Records supplied Block Start

-- pvSe: B's backward while-loop over j (the list is the descending j values);
-- it returns s = j + 1 at the first break of e[j + p] == e[j], else 0
def pvScan (e : List Int) (p : Int) : List Int → Int
  | [] => 0
  | j :: rest =>
      if PySem.List.pyGetD e (j + p) 0 ≠ PySem.List.pyGetD e j 0
      then j + 1 else pvScan e p rest

def pvSe (e : List Int) (p m : Int) : Int :=
  pvScan e p (PySem.List.pyRange (m - 2) (-1) (-1))

-- pvLoopB: B's loop over p — wholesale slice test while no candidate exists,
-- then the backward scan, early exit once the best start is 0
def pvLoopB (e : List Int) (n : Int) : List Int → Option (Int × Int) → Option (Int × Int)
  | [], best => best
  | p :: rest, best =>
      match best with
      | none =>
          if PySem.List.slice e (some p) none ==
             PySem.List.slice e none (some (n - 1 - p))
          then some ((0 : Int), p)
          else
            let s := pvSe e p (n - p)
            if s = 0 then some (s, p) else pvLoopB e n rest (some (s, p))
      | some (bl, bp) =>
          let s := pvSe e p (n - p)
          let best2 := if s < bl then some (s, p) else some (bl, bp)
          match best2 with
          | none => pvLoopB e n rest best2
          | some (bl2, _) => if bl2 = 0 then best2 else pvLoopB e n rest best2

def detect_arithmetic_period_alt (grundy : List Int) (max_p : Option Int) (max_d : Option Int) : List (Option Int) :=
  let n : Int := (grundy.length : Int)
  let mp : Int := match max_p with | none => n - 1 | some v => v
  let P : Int := min mp (n - 1)
  if P < 1 then [none, none, none] else
  let e := pvE grundy
  match pvLoopB e n (PySem.List.pyRange 1 (P + 1) 1) none with
  | none => [none, none, none]
  | some (l, p) => [some l, some p,
      some (PySem.List.pyGetD grundy (l + p) 0 - PySem.List.pyGetD grundy l 0)]

-- ===== PRECONDITION & SPEC =====
def Spec_detect_arithmetic_period (grundy : List Int) (max_p : Option Int) (max_d : Option Int) (out : List (Option Int)) : Prop := out = detect_arithmetic_period_alt grundy max_p max_d
instance (grundy : List Int) (max_p : Option Int) (max_d : Option Int) (out : List (Option Int)) : Decidable (Spec_detect_arithmetic_period grundy max_p max_d out) := by unfold Spec_detect_arithmetic_period; infer_instance

-- ===== CLAIM (what is proved, stated in full; the proofs are below) =====
def Claim_equal_detect_arithmetic_period : Prop := ∀ (grundy : List Int) (max_p : Option Int) (max_d : Option Int), Dom_detect_arithmetic_period grundy max_p max_d → Spec_detect_arithmetic_period grundy max_p max_d (detect_arithmetic_period grundy max_p max_d)

-- ===== LEMMAS AND PROOFS =====

-- A's and B's bodies with the `max_p is None` default already resolved
def pvMp (grundy : List Int) (max_p : Option Int) : Int :=
  match max_p with | none => (grundy.length : Int) - 1 | some v => v

-- the body of B's loop over p (update of the running best (l, p))
def pvF (grundy : List Int) (n : Int) : Option (Int × Int) → Int → Option (Int × Int) :=
  fun best p =>
    match best with
    | none => some (pvSe (pvE grundy) p (n - p), p)
    | some (bl, bp) => if pvSe (pvE grundy) p (n - p) < bl
        then some (pvSe (pvE grundy) p (n - p), p) else some (bl, bp)

def pvAcore (grundy : List Int) (mp : Int) : List (Option Int) :=
  match (PySem.List.pyRange 0 (grundy.length : Int) 1).findSome? (fun l =>
    (PySem.List.pyRange 1 (min (mp + 1) ((grundy.length : Int) - l)) 1).findSome? (fun p =>
      if (PySem.List.pyRange l ((grundy.length : Int) - p) 1).all
          (fun i => PySem.List.pyGetD grundy i 0 +
            (PySem.List.pyGetD grundy (l + p) 0 - PySem.List.pyGetD grundy l 0) ==
            PySem.List.pyGetD grundy (i + p) 0)
      then some [some l, some p,
        some (PySem.List.pyGetD grundy (l + p) 0 - PySem.List.pyGetD grundy l 0)]
      else none)) with
  | some r => r
  | none => [none, none, none]

def pvBcore (grundy : List Int) (mp : Int) : List (Option Int) :=
  if min mp ((grundy.length : Int) - 1) < 1 then [none, none, none] else
  match (PySem.List.pyRange 1 (min mp ((grundy.length : Int) - 1) + 1) 1).foldl
    (pvF grundy (grundy.length : Int)) (none : Option (Int × Int)) with
  | none => [none, none, none]
  | some (l, p) => [some l, some p,
      some (PySem.List.pyGetD grundy (l + p) 0 - PySem.List.pyGetD grundy l 0)]

lemma pvA_eq (grundy : List Int) (max_p max_d : Option Int) :
    detect_arithmetic_period grundy max_p max_d = pvAcore grundy (pvMp grundy max_p) := by
  cases max_p <;> rfl

lemma pvE_getD (grundy : List Int) (j : Int) (h0 : 0 ≤ j)
    (h1 : j < (grundy.length : Int) - 1) :
    PySem.List.pyGetD (pvE grundy) j 0 =
    PySem.List.pyGetD grundy (j + 1) 0 - PySem.List.pyGetD grundy j 0 := by
  unfold pvE
  exact PySem.List.pyGetD_map_pyRange_of_nonneg _ _ _ _ h0 h1

lemma pvScan_nonneg (e : List Int) (p : Int) :
    ∀ l : List Int, (∀ j ∈ l, (0:Int) ≤ j) → 0 ≤ pvScan e p l := by
  intro l
  induction l with
  | nil => intro _; simp [pvScan]
  | cons a t ih =>
      intro hmem
      have ha : (0:Int) ≤ a := hmem a (List.mem_cons_self)
      simp only [pvScan]
      split_ifs
      · omega
      · exact ih (fun j hj => hmem j (List.mem_cons_of_mem a hj))

lemma pvS_nonneg (e : List Int) (p m : Int) : 0 ≤ pvSe e p m := by
  unfold pvSe
  apply pvScan_nonneg
  intro j hj
  rw [PySem.List.mem_pyRange_neg_one] at hj
  omega

lemma pvScan_zero (e : List Int) (p : Int) :
    ∀ l : List Int,
      (∀ j ∈ l, PySem.List.pyGetD e (j + p) 0 = PySem.List.pyGetD e j 0) →
      pvScan e p l = 0 := by
  intro l
  induction l with
  | nil => intro _; rfl
  | cons a t ih =>
      intro hmem
      simp only [pvScan]
      rw [if_neg (not_not_intro (hmem a (List.mem_cons_self)))]
      exact ih (fun j hj => hmem j (List.mem_cons_of_mem a hj))

lemma pvSlice_zero (grundy : List Int) (p : Int) (hp : 1 ≤ p)
    (hpn : p ≤ (grundy.length : Int) - 1)
    (heq : PySem.List.slice (pvE grundy) (some p) none =
           PySem.List.slice (pvE grundy) none (some ((grundy.length : Int) - 1 - p))) :
    pvSe (pvE grundy) p ((grundy.length : Int) - p) = 0 := by
  obtain ⟨pN, hpN⟩ : ∃ pN : ℕ, p = (pN : Int) :=
    ⟨p.toNat, (Int.toNat_of_nonneg (by omega)).symm⟩
  rw [hpN] at heq hpn ⊢
  obtain ⟨bN, hbN⟩ : ∃ bN : ℕ, (grundy.length : Int) - 1 - (pN : Int) = (bN : Int) :=
    ⟨((grundy.length : Int) - 1 - (pN : Int)).toNat, (Int.toNat_of_nonneg (by omega)).symm⟩
  rw [hbN] at heq
  rw [PySem.List.slice_from_natCast, PySem.List.slice_to_natCast] at heq
  unfold pvSe
  apply pvScan_zero
  intro j hj
  rw [PySem.List.mem_pyRange_neg_one] at hj
  obtain ⟨jN, hjN⟩ : ∃ jN : ℕ, j = (jN : Int) :=
    ⟨j.toNat, (Int.toNat_of_nonneg (by omega)).symm⟩
  rw [hjN]
  have hget := congrArg (fun l => l[jN]?) heq
  simp only [List.getElem?_drop, List.getElem?_take] at hget
  have hjb : jN < bN := by omega
  rw [if_pos hjb] at hget
  rw [show (jN : Int) + (pN : Int) = ((jN + pN : ℕ) : Int) from by push_cast; ring]
  rw [PySem.List.pyGetD_natCast, PySem.List.pyGetD_natCast,
      List.getD_eq_getElem?_getD, List.getD_eq_getElem?_getD]
  rw [show jN + pN = pN + jN from Nat.add_comm _ _, hget]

Records supplied Block End

#### Task statement:
Return exactly, please, the lines of the material from the first one down to and including the line where "-- then the" appears.

#### Answer area:
-- pvSe: B's backward while-loop over j (the list is the descending j values);
-- it returns s = j + 1 at the first break of e[j + p] == e[j], else 0
def pvScan (e : List Int) (p : Int) : List Int → Int
  | [] => 0
  | j :: rest =>
      if PySem.List.pyGetD e (j + p) 0 ≠ PySem.List.pyGetD e j 0
      then j + 1 else pvScan e p rest

def pvSe (e : List Int) (p m : Int) : Int :=
  pvScan e p (PySem.List.pyRange (m - 2) (-1) (-1))

-- pvLoopB: B's loop over p — wholesale slice test while no candidate exists,
-- then the backward scan, early exit once the best start is 0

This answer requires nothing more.